-- pv_equiv track=rewrite | github.com/DavidCheuk/PlugPipe-Plugins | plugs/security/cyberpig_ai/1.0.0/main_original_backup.py | _mask_for_analysis
-- ===== SOURCE A (Python) =====
-- def _mask_for_analysis(text: str) -> str:
--     """Mask text for safe LLM analysis while preserving analytical features"""
--     if len(text) <= 8:
--         return '*' * len(text)
--
--     # Preserve structure while masking sensitive parts
--     # Show pattern: first 2 chars + pattern info + last 2 chars
--     start = text[:2]
--     end = text[-2:] if len(text) > 4 else ""
--     middle_length = len(text) - len(start) - len(end)
--
--     # Analyze character composition for pattern recognition
--     has_uppercase = any(c.isupper() for c in text)
--     has_lowercase = any(c.islower() for c in text)
--     has_digits = any(c.isdigit() for c in text)
--     has_special = any(not c.isalnum() for c in text)
--
--     # Create pattern description
--     pattern = f"[{middle_length}chars:"
--     if has_uppercase: pattern += "A"
--     if has_lowercase: pattern += "a"
--     if has_digits: pattern += "1"
--     if has_special: pattern += "!"
--     pattern += "]"
--
--     return f"{start}{pattern}{end}"
-- ===== SOURCE B (Python) =====
-- # flags via per-character bitmask OR and a precomputed 16-entry lookup table
-- _FLAG_TABLE = ["", "A", "a", "Aa", "1", "A1", "a1", "Aa1",
--                "!", "A!", "a!", "Aa!", "1!", "A1!", "a1!", "Aa1!"]
--
-- def _classify(c: str) -> int:
--     if c.isupper(): return 1
--     if c.islower(): return 2
--     if c.isdigit(): return 4
--     if c.isalnum(): return 0
--     return 8
--
-- def _mask_for_analysis(text: str) -> str:
--     """Mask text for safe LLM analysis while preserving analytical features"""
--     n = len(text)
--     if n <= 8:
--         return '*' * n
--     bits = 0
--     for c in text:
--         bits |= _classify(c)
--     return text[:2] + '[' + str(n - 4) + 'chars:' + _FLAG_TABLE[bits] + ']' + text[-2:]
-- ===== Notes on version B (the rewrite author's own statement) =====
-- stated objective: alternative
-- what changed: Classifies each character once into a 4-bit class mask, OR-folds the masks in a single pass, and reads the finished flag string from a precomputed 16-entry lookup table instead of A's four any() scans and four conditional string appends.
import Mathlib
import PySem

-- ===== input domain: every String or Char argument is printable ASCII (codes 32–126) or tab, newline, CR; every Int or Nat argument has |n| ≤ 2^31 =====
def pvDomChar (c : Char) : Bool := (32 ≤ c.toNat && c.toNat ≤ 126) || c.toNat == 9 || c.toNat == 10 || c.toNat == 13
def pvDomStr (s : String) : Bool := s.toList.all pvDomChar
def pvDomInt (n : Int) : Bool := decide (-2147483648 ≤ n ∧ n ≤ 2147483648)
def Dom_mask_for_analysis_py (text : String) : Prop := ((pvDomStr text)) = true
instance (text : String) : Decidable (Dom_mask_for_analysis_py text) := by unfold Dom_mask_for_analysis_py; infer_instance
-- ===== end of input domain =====

-- B replaces A's four any() scans + four conditional appends by a single per-character
-- bitmask classification folded with OR and a 16-entry lookup table (objective: alternative).

-- ===== PORT A =====
def mask_for_analysis_py (text : String) : String :=
  let cs := text.toList
  if cs.length ≤ 8 then String.ofList (List.replicate cs.length '*')
  else
    let start := PySem.List.slice cs none (some 2)
    let ending := if cs.length > 4 then PySem.List.slice cs (some (-2)) none else []
    let middle_length : Int := (cs.length : Int) - (start.length : Int) - (ending.length : Int)
    let has_uppercase := cs.any (fun c => PySem.Chars.isupper c)
    let has_lowercase := cs.any (fun c => PySem.Chars.islower c)
    let has_digits := cs.any (fun c => PySem.Chars.isdigit c)
    let has_special := cs.any (fun c => !PySem.Chars.isalnum c)
    let pattern := "[" ++ PySem.Int.toStr middle_length ++ "chars:"
    let pattern := if has_uppercase then pattern ++ "A" else pattern
    let pattern := if has_lowercase then pattern ++ "a" else pattern
    let pattern := if has_digits then pattern ++ "1" else pattern
    let pattern := if has_special then pattern ++ "!" else pattern
    let pattern := pattern ++ "]"
    String.ofList start ++ pattern ++ String.ofList ending

-- ===== PORT B =====
-- 16-entry lookup table: bit 1 = 'A', bit 2 = 'a', bit 4 = '1', bit 8 = '!'
def flagTable : List String :=
  ["", "A", "a", "Aa", "1", "A1", "a1", "Aa1",
   "!", "A!", "a!", "Aa!", "1!", "A1!", "a1!", "Aa1!"]

def classifyChar (c : Char) : Nat :=
  if PySem.Chars.isupper c then 1
  else if PySem.Chars.islower c then 2
  else if PySem.Chars.isdigit c then 4
  else if PySem.Chars.isalnum c then 0
  else 8

def mask_for_analysis_py_alt (text : String) : String :=
  let cs := text.toList
  let n := cs.length
  if n ≤ 8 then String.ofList (List.replicate n '*')
  else
    let bits := cs.foldl (fun a c => a ||| classifyChar c) 0
    String.ofList (cs.take 2) ++ "[" ++ PySem.Int.toStr ((n : Int) - 4) ++ "chars:"
      ++ PySem.List.pyGetD flagTable (bits : Int) "" ++ "]" ++ String.ofList (cs.drop (n - 2))

-- ===== PRECONDITION & SPEC =====
def Spec_mask_for_analysis_py (text : String) (out : String) : Prop := out = mask_for_analysis_py_alt text
instance (text : String) (out : String) : Decidable (Spec_mask_for_analysis_py text out) := by unfold Spec_mask_for_analysis_py; infer_instance

-- ===== CLAIM (what is proved, stated in full; the proofs are below) =====
def Claim_equal_mask_for_analysis_py : Prop := ∀ (text : String), Dom_mask_for_analysis_py text → Spec_mask_for_analysis_py text (mask_for_analysis_py text)

-- ===== LEMMAS AND PROOFS =====
lemma classify_or (c : Char) (u l d s : Bool) :
    classifyChar c ||| ((if u then 1 else 0) ||| (if l then 2 else 0)
        ||| (if d then 4 else 0) ||| (if s then 8 else 0))
    = (if (PySem.Chars.isupper c || u) then 1 else 0)
      ||| (if (PySem.Chars.islower c || l) then 2 else 0)
      ||| (if (PySem.Chars.isdigit c || d) then 4 else 0)
      ||| (if (!PySem.Chars.isalnum c || s) then 8 else 0) := by
  have hud : ¬(PySem.Chars.isupper c = true ∧ PySem.Chars.islower c = true) := by
    simp [PySem.Chars.isupper, PySem.Chars.islower, Char.le_def, UInt32.le_iff_toNat_le]; omega
  have hug : ¬(PySem.Chars.isupper c = true ∧ PySem.Chars.isdigit c = true) := by
    simp [PySem.Chars.isupper, PySem.Chars.isdigit, Char.le_def, UInt32.le_iff_toNat_le]; omega
  have hlg : ¬(PySem.Chars.islower c = true ∧ PySem.Chars.isdigit c = true) := by
    simp [PySem.Chars.islower, PySem.Chars.isdigit, Char.le_def, UInt32.le_iff_toNat_le]; omega
  cases hu : PySem.Chars.isupper c <;> cases hl : PySem.Chars.islower c <;>
    cases hd : PySem.Chars.isdigit c <;>
    simp_all [classifyChar, PySem.Chars.isalnum, PySem.Chars.isalpha] <;>
    cases u <;> cases l <;> cases d <;> cases s <;> decide

lemma foldl_classify (cs : List Char) : ∀ b : Nat,
    cs.foldl (fun a c => a ||| classifyChar c) b
    = b ||| ((if cs.any (fun c => PySem.Chars.isupper c) then 1 else 0)
        ||| (if cs.any (fun c => PySem.Chars.islower c) then 2 else 0)
        ||| (if cs.any (fun c => PySem.Chars.isdigit c) then 4 else 0)
        ||| (if cs.any (fun c => !PySem.Chars.isalnum c) then 8 else 0)) := by
  induction cs with
  | nil => intro b; simp
  | cons c rest ih =>
    intro b
    rw [List.foldl_cons, ih, Nat.lor_assoc, classify_or]
    simp [Bool.or_comm]

-- ===== VERDICT (by name: the statement is the Claim_ definition above) =====
theorem mask_for_analysis_py_spec : Claim_equal_mask_for_analysis_py := by
  intro text _
  unfold Spec_mask_for_analysis_py mask_for_analysis_py mask_for_analysis_py_alt
  set cs := text.toList with hcs
  by_cases h : cs.length ≤ 8
  · simp [h]
  · simp only [h, if_false, foldl_classify, Nat.zero_or]
    have hstart : PySem.List.slice cs none (some 2) = cs.take 2 := by
      rw [show (2 : Int) = ((2 : Nat) : Int) by norm_num, PySem.List.slice_to_natCast]
    have hend : PySem.List.slice cs (some (-2)) none = cs.drop (cs.length - 2) := by
      rw [PySem.List.slice_from_neg_ofNat cs 2 (by omega)]
    have hlen4 : cs.length > 4 := by omega
    simp only [hlen4, if_true, hstart, hend]
    have hls : (cs.take 2).length = 2 := by simp; omega
    have hle : (cs.drop (cs.length - 2)).length = 2 := by simp; omega
    have hmid : (cs.length : Int) - ((cs.take 2).length : Int) -
        ((cs.drop (cs.length - 2)).length : Int) = (cs.length : Int) - 4 := by
      rw [hls, hle]; ring
    rw [hmid]
    cases cs.any (fun c => PySem.Chars.isupper c) <;>
      cases cs.any (fun c => PySem.Chars.islower c) <;>
      cases cs.any (fun c => PySem.Chars.isdigit c) <;>
      cases cs.any (fun c => !PySem.Chars.isalnum c) <;>
      simp [flagTable, PySem.List.pyGetD, String.append_assoc]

····················

Find the word "toList" in the records and pull out each line that has it.

def pvDomStr (s : String) : Bool := s.toList.all pvDomChar
  let cs := text.toList
  let cs := text.toList
  set cs := text.toList with hcs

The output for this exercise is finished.